Definition 3. lapping: circuitous locomotion revisiting, at least, three points sequentially along the path with several directional changes.
Definition 4. random: locomotion along a haphazard path with multiple changes in direction and several instances of indecision at any point along the path.
The motion types represent and define the initial movement characteristics of the trajectory, and the next critical step is to construct the relationship between the motion type and abnormal pattern.
In view of the characteristics of common crimes’ preparation [31], abnormal behaviors before a crime mainly include wandering, scouting, random walking, and trailing. Definition 5. wandering: circuitous locomotion revisiting, at least, three points sequentially along the path with several directional changes.
The main feature of wandering behavior is to walk around a place repeatedly. The existing wandering behavior research mainly focuses on the abnormal behavior of patients with Alzheimer’s disease [7,32]. Definition 6. scouting: the same person has at least two similar wandering behavior trajectories.

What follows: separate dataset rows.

-- pv_equiv track=rewrite | github.com/stral0/psiml2021 | cetvrti.py | group_ones
-- ===== SOURCE A (Python) =====
-- def following_ones(row):
--     new = []
--     for i in range(len(row) - 1):
--         if row[i] != 1:
--             new.append(0)
--             continue
--         if i > 0:
--             if row[i - 1] == 1:
--                 new.append(-1)
--                 continue
--         counter = 0
--         for j in range(i + 1, len(row)):
--             if row[j] == 1:
--                 counter += 1
--             else:
--                 break
--         new.append(counter)
--     if row[-1] == 1 and row[-2] in [1, 2, 3, 4, 5, 6, 7, 8]:
--         new.append(-1)
--     else:
--         new.append(0)
--     return new
--
-- def group_ones(row):
--     fo = following_ones(row)
--     for i in range(len(fo)):
--         if row[i] == 1:
--             row[i] += fo[i]
--     while 0 in row:
--         row.pop(row.index(0))
--
--     return row
-- ===== SOURCE B (Python) =====
-- def group_ones(row):
--     # Single pass over maximal runs of ones: emit each run's length, keep other
--     # non-zero values, skip zeros.
--     # (A mutates `row` in place; B leaves its argument untouched.)
--     n = len(row)
--     out = []
--     i = 0
--     while i < n:
--         if row[i] == 1:
--             j = i
--             while j < n and row[j] == 1:
--                 j += 1
--             out.append(j - i)
--             i = j
--         else:
--             if row[i] != 0:
--                 out.append(row[i])
--             i += 1
--     return out
-- ===== Notes on version B (the rewrite author's own statement) =====
-- stated objective: alternative
-- what changed: B replaces A's helper array of per-index forward scans plus in-place increment and repeated pop(index(0)) with one direct pass over maximal runs of ones; Pre_ excludes only the empty list and [1], on which A raises IndexError.
-- intended difference: On rows ending in a lone 1 whose preceding element is in 2..8, A's 'row[-2] in [1,...,8]' test fires for non-1 values and silently drops the trailing 1 from the result, while B reports that run of ones of length 1, which is the intended value. — e.g. on group_ones([2, 1]): A returns [2], B returns [2, 1]
-- outside the precondition, e.g. on group_ones([]): A raises IndexError, B returns []; on group_ones([1]): A raises IndexError, B returns [1]
import Mathlib
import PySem

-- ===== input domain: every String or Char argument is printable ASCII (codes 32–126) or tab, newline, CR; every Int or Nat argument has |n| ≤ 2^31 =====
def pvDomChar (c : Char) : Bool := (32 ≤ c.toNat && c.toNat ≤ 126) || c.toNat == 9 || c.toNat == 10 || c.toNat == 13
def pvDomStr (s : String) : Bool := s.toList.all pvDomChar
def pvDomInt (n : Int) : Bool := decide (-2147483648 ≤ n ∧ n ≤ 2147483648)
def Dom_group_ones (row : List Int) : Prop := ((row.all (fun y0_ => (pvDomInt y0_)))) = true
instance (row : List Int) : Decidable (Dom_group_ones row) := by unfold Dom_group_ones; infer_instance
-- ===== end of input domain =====

-- B replaces A's per-index forward scans, in-place increments and repeated pop(index(0)) with one
-- direct pass over maximal runs of ones (a different algorithm of similar cost).
-- NOTE: Python A mutates `row` in place (increments entries, pops zeros) and B does not; the
-- equivalence proved here is about the RETURN value only.

-- ===== PORT A =====
-- inner loop 'for j in range(i+1, len(row)): if row[j]==1: counter+=1 else: break',
-- applied to the suffix row[i+1:]: counts the prefix of ones
def pvCountOnes : List Int → Int
  | [] => 0
  | x :: xs => if x = 1 then 1 + pvCountOnes xs else 0

def following_ones (row : List Int) : List Int :=
  let n := row.length
  let new := (List.range (n - 1)).foldl (fun acc (i : Nat) =>
    if PySem.List.pyGetD row (i : Int) 0 ≠ 1 then acc ++ [0]
    else if 0 < i ∧ PySem.List.pyGetD row ((i : Int) - 1) 0 = 1 then acc ++ [(-1 : Int)]
    else acc ++ [pvCountOnes (row.drop (i + 1))]) []
  -- 'row[-1] == 1 and row[-2] in [...]': Python short-circuits; it raises IndexError only on
  -- [] (row[-1]) and on [1] (row[-2]) — exactly the inputs Pre_ excludes
  if PySem.List.pyGetD row (-1) 0 = 1 ∧ PySem.List.pyGetD row (-2) 0 ∈ ([1,2,3,4,5,6,7,8] : List Int)
  then new ++ [(-1 : Int)] else new ++ [0]

-- 'while 0 in row: row.pop(row.index(0))' — repeatedly erase the first 0
def pvRemoveZeros (r : List Int) : List Int :=
  if h : (0 : Int) ∈ r then pvRemoveZeros (r.erase 0) else r
termination_by r.length
decreasing_by exact List.length_erase_of_mem h ▸ Nat.sub_lt (List.length_pos_of_mem h) Nat.one_pos

def group_ones (row : List Int) : List Int :=
  let fo := following_ones row
  let row1 := (List.range fo.length).foldl (fun r (i : Nat) =>
    if PySem.List.pyGetD r (i : Int) 0 = 1 then
      r.set i (PySem.List.pyGetD r (i : Int) 0 + PySem.List.pyGetD fo (i : Int) 0)
    else r) row
  pvRemoveZeros row1

-- ===== PORT B =====
-- 'while j < n and row[j] == 1: j += 1'
def pvRunEnd (row : List Int) (n j : Nat) : Nat :=
  if h : j < n ∧ PySem.List.pyGetD row (j : Int) 0 = 1 then pvRunEnd row n (j + 1) else j
termination_by n - j
decreasing_by omega

-- cited by pvAltLoop's termination proof
theorem pvRunEnd_ge (row : List Int) (n j : Nat) : j ≤ pvRunEnd row n j := by
  unfold pvRunEnd
  split_ifs with h
  · have := pvRunEnd_ge row n (j + 1); omega
  · exact Nat.le_refl j
termination_by n - j
decreasing_by omega

-- the outer 'while i < n' loop of B
def pvAltLoop (row : List Int) (n i : Nat) : List Int :=
  if h : i < n then
    if hv : PySem.List.pyGetD row (i : Int) 0 = 1 then
      ((pvRunEnd row n i : Int) - (i : Int)) :: pvAltLoop row n (pvRunEnd row n i)
    else
      if PySem.List.pyGetD row (i : Int) 0 ≠ 0 then
        PySem.List.pyGetD row (i : Int) 0 :: pvAltLoop row n (i + 1)
      else pvAltLoop row n (i + 1)
  else []
termination_by n - i
decreasing_by
  · have h1 : pvRunEnd row n i = pvRunEnd row n (i + 1) := by
      rw [pvRunEnd]; rw [dif_pos ⟨h, hv⟩]
    have h2 := pvRunEnd_ge row n (i + 1)
    omega
  · omega
  · omega

def group_ones_alt (row : List Int) : List Int := pvAltLoop row row.length 0

-- ===== PRECONDITION & SPEC =====
-- Pre_ excludes exactly the inputs on which A raises IndexError: the empty list (row[-1])
-- and the single-element list [1] (row[-1]==1 short-circuit makes it read row[-2]).
def Pre_group_ones (row : List Int) : Prop := row ≠ [] ∧ ¬(row.length = 1 ∧ row.getD 0 0 = 1)
instance (row : List Int) : Decidable (Pre_group_ones row) := by unfold Pre_group_ones; infer_instance

def pvWitness_group_ones : List Int := [1, 0, 2]

-- On rows ending in a lone 1 whose preceding element is in 2..8, A's 'row[-2] in [1,...,8]' test
-- fires for non-1 values and silently drops the trailing 1, while B reports that run of length 1,
-- which is the intended value.
def D_group_ones (row : List Int) : Prop :=
  row.getLast? = some 1 ∧ 2 ≤ row.dropLast.getLastD 0 ∧ row.dropLast.getLastD 0 ≤ 8
instance (row : List Int) : Decidable (D_group_ones row) := by unfold D_group_ones; infer_instance

def Spec_group_ones (row : List Int) (out : List Int) : Prop := ¬ D_group_ones row → out = group_ones_alt row
instance (row : List Int) (out : List Int) : Decidable (Spec_group_ones row out) := by unfold Spec_group_ones; infer_instance

def pvDiffWitness_group_ones : List Int := [2, 1]
def pvDiffWitnessOut_group_ones : (List Int) × (List Int) := ([2], [2, 1])

-- ===== CLAIM (what is proved, stated in full; the proofs are below) =====
def Claim_unchanged_group_ones : Prop := ∀ (row : List Int), Dom_group_ones row → Pre_group_ones row → Spec_group_ones row (group_ones row)
def Claim_changed_group_ones : Prop := Dom_group_ones (pvDiffWitness_group_ones) ∧ Pre_group_ones (pvDiffWitness_group_ones) ∧ D_group_ones (pvDiffWitness_group_ones) ∧ group_ones (pvDiffWitness_group_ones) = pvDiffWitnessOut_group_ones.1 ∧ group_ones_alt (pvDiffWitness_group_ones) = pvDiffWitnessOut_group_ones.2 ∧ pvDiffWitnessOut_group_ones.1 ≠ pvDiffWitnessOut_group_ones.2
def Claim_exact_group_ones : Prop := ∀ (row : List Int), Dom_group_ones row → Pre_group_ones row → D_group_ones row → group_ones row ≠ group_ones_alt row

-- ===== LEMMAS AND PROOFS =====

-- D_ in terms of positional lookups, as the proofs use it
theorem D_char (row : List Int) :
    D_group_ones row ↔ (2 ≤ row.length ∧ row.getD (row.length - 1) 0 = 1 ∧
      2 ≤ row.getD (row.length - 2) 0 ∧ row.getD (row.length - 2) 0 ≤ 8) := by
  unfold D_group_ones
  have hgl : row.getLast? = row[row.length - 1]? := List.getLast?_eq_getElem?
  have hgd : row.dropLast.getLastD 0 = (row.dropLast.getLast?).getD 0 :=
    List.getLastD_eq_getLast?
  have hdl : row.dropLast.getLast? = row.dropLast[row.dropLast.length - 1]? :=
    List.getLast?_eq_getElem?
  have hlen : row.dropLast.length = row.length - 1 := List.length_dropLast
  by_cases h2 : 2 ≤ row.length
  · have hidx : row.dropLast[row.dropLast.length - 1]? = row[row.length - 2]? := by
      rw [hlen, List.getElem?_dropLast, if_pos (by omega), show row.length - 1 - 1 = row.length - 2 from by omega]
    constructor
    · rintro ⟨hl, hb1, hb2⟩
      refine ⟨h2, ?_, ?_, ?_⟩
      · rw [List.getD_eq_getElem?_getD, ← hgl, hl]; rfl
      · rwa [List.getD_eq_getElem?_getD, ← hidx, ← hdl, ← hgd]
      · rwa [List.getD_eq_getElem?_getD, ← hidx, ← hdl, ← hgd]
    · rintro ⟨-, hb1, hb2, hb3⟩
      refine ⟨?_, ?_, ?_⟩
      · rw [hgl]
        rw [List.getD_eq_getElem?_getD] at hb1
        cases hx : row[row.length - 1]? with
        | none => rw [hx] at hb1; simp at hb1
        | some v => rw [hx] at hb1; simp only [Option.getD_some] at hb1; rw [hb1]
      · rwa [hgd, hdl, hidx, ← List.getD_eq_getElem?_getD]
      · rwa [hgd, hdl, hidx, ← List.getD_eq_getElem?_getD]
  · constructor
    · rintro ⟨hl, hb1, hb2⟩
      exfalso
      have hne : row ≠ [] := by rintro rfl; simp at hl
      have h1 : row.length = 1 := by
        have := List.length_pos_of_ne_nil hne
        omega
      have : row.dropLast = [] := List.eq_nil_of_length_eq_zero (by omega)
      rw [this] at hb1
      simp only [List.getLastD_nil] at hb1
      omega
    · rintro ⟨h, -⟩
      exact absurd h h2


-- per-index value of A's result before zero removal, and the same for B
def pvVal (row : List Int) (i : Nat) : Int :=
  if row.getD i 0 ≠ 1 then row.getD i 0
  else if i = row.length - 1 then
    (if row.getD (row.length - 2) 0 ∈ ([1,2,3,4,5,6,7,8] : List Int) then 0 else 1)
  else if 0 < i ∧ row.getD (i - 1) 0 = 1 then 0
  else 1 + pvCountOnes (row.drop (i + 1))

def pvValB (row : List Int) (i : Nat) : Int :=
  if row.getD i 0 ≠ 1 then row.getD i 0
  else if 0 < i ∧ row.getD (i - 1) 0 = 1 then 0
  else 1 + pvCountOnes (row.drop (i + 1))

def pvSpec (row : List Int) : List Int := ((List.range row.length).map (pvVal row)).filter (· ≠ 0)
def pvSpecB (row : List Int) : List Int := ((List.range row.length).map (pvValB row)).filter (· ≠ 0)

-- per-index value of A's `following_ones` list, positions 0 .. n-2 and the last one
def pvFoVal (row : List Int) (i : Nat) : Int :=
  if row.getD i 0 ≠ 1 then 0
  else if 0 < i ∧ row.getD (i - 1) 0 = 1 then -1
  else pvCountOnes (row.drop (i + 1))

def pvFoLast (row : List Int) : Int :=
  if row.getD (row.length - 1) 0 = 1 ∧ row.getD (row.length - 2) 0 ∈ ([1,2,3,4,5,6,7,8] : List Int)
  then -1 else 0

theorem pyGetD_neg_one (row : List Int) (h : 1 ≤ row.length) :
    PySem.List.pyGetD row (-1) 0 = row.getD (row.length - 1) 0 := by
  simp only [PySem.List.pyGetD, PySem.List.pyGet?, PySem.List.pyIdx?]
  rw [if_neg (by omega), if_pos (by push_cast; omega)]
  simp [List.getD_eq_getElem?_getD]

theorem pyGetD_neg_two (row : List Int) (h : 2 ≤ row.length) :
    PySem.List.pyGetD row (-2) 0 = row.getD (row.length - 2) 0 := by
  simp only [PySem.List.pyGetD, PySem.List.pyGet?, PySem.List.pyIdx?]
  rw [if_neg (by omega), if_pos (by push_cast; omega)]
  simp [List.getD_eq_getElem?_getD]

Before committing a crime, most criminals will wander around the crime scene many times to ascertain the situation. Therefore, scouting behavior is the important characteristic of crime preparation, and Chinese law stipulates that scouting a spot is one of the important preparations for crimes. Since scouting behavior often lasts for multiple days, we can define it as a multi-day wandering behavior.

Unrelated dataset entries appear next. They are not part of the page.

-- trailing A-strip (with its length-1 branch) agrees with rstrip on collapsed lists
theorem pvStripTrailA_eq {l : List Char} (h : pvNDD l) :
    pvStripTrailA l = (l.reverse.dropWhile (· == '.')).reverse := by
  rw [← pvRstrip_eq h, pvStripTrailA]
  by_cases hg : l.getLast? = some '.'
  · rw [if_pos hg, if_pos hg]
    by_cases h1 : l.length = 1
    · rw [if_pos h1]
      obtain ⟨a, ha⟩ : ∃ a, l = [a] := by
        match l, h1 with
        | [a], _ => exact ⟨a, rfl⟩
      subst ha
      rfl
    · rw [if_neg h1]
  · rw [if_neg hg, if_neg hg]

theorem pvNDD_suffix {l l' : List Char} (h : pvNDD l) (hs : l' <:+ l) : pvNDD l' :=
  List.IsChain.suffix h hs

theorem pvNDD_prefix {l l' : List Char} (h : pvNDD l) (hs : l' <+: l) : pvNDD l' :=
  List.IsChain.prefix h hs

-- heads and dropWhile on dots
theorem pvCollapse_head (l : List Char) : (pvCollapseDots l).head? = l.head? := by
  match l with
  | [] => rfl
  | c :: r =>
    by_cases h : c = '.'
    · subst h; rw [pvCollapseDots_cons_dot]; rfl
    · rw [pvCollapseDots_cons_ne r h]; rfl

theorem pvDropWhile_head_false (l : List Char) :
    (l.dropWhile (· == '.')).head? ≠ some '.' := by
  induction l with
  | nil => simp
  | cons c r ih =>
    by_cases h : c = '.'
    · rw [List.dropWhile_cons_of_pos (by simp [h])]; exact ih
    · rw [List.dropWhile_cons_of_neg (by simp [h])]
      simp [h]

Definition 7. random walking: locomotion along a haphazard path with multiple changes in direction and several instances of indecision at any points along the path.
Random crimes are a common type of conventional crime. In random crimes, criminals tend to randomly walk around the crime site, choose the crime site and objects at any time, and commit crimes such as theft.
Definition 8. trailing: two persons take similar trajectories, and one person walks behind another.
Criminals usually follow the target person before committing a crime. Trailing behavior means that criminals follow the target person in a certain area, then follow him or on his side. Regardless of whether the target person moves forward or turns, criminals will follow him/her closely. Trailing behavior is an important crime preparation, and Chinese law lists it as one of the crime preparations.
Since wandering, scouting, and random walking behaviors can be determined by the characteristics of a single person’s trajectory, we divide them into a large set of categories and discuss their characteristics and judgment methods in the first section. Trailing behavior requires analyzing the trajectory of two people and will be discussed in the next section.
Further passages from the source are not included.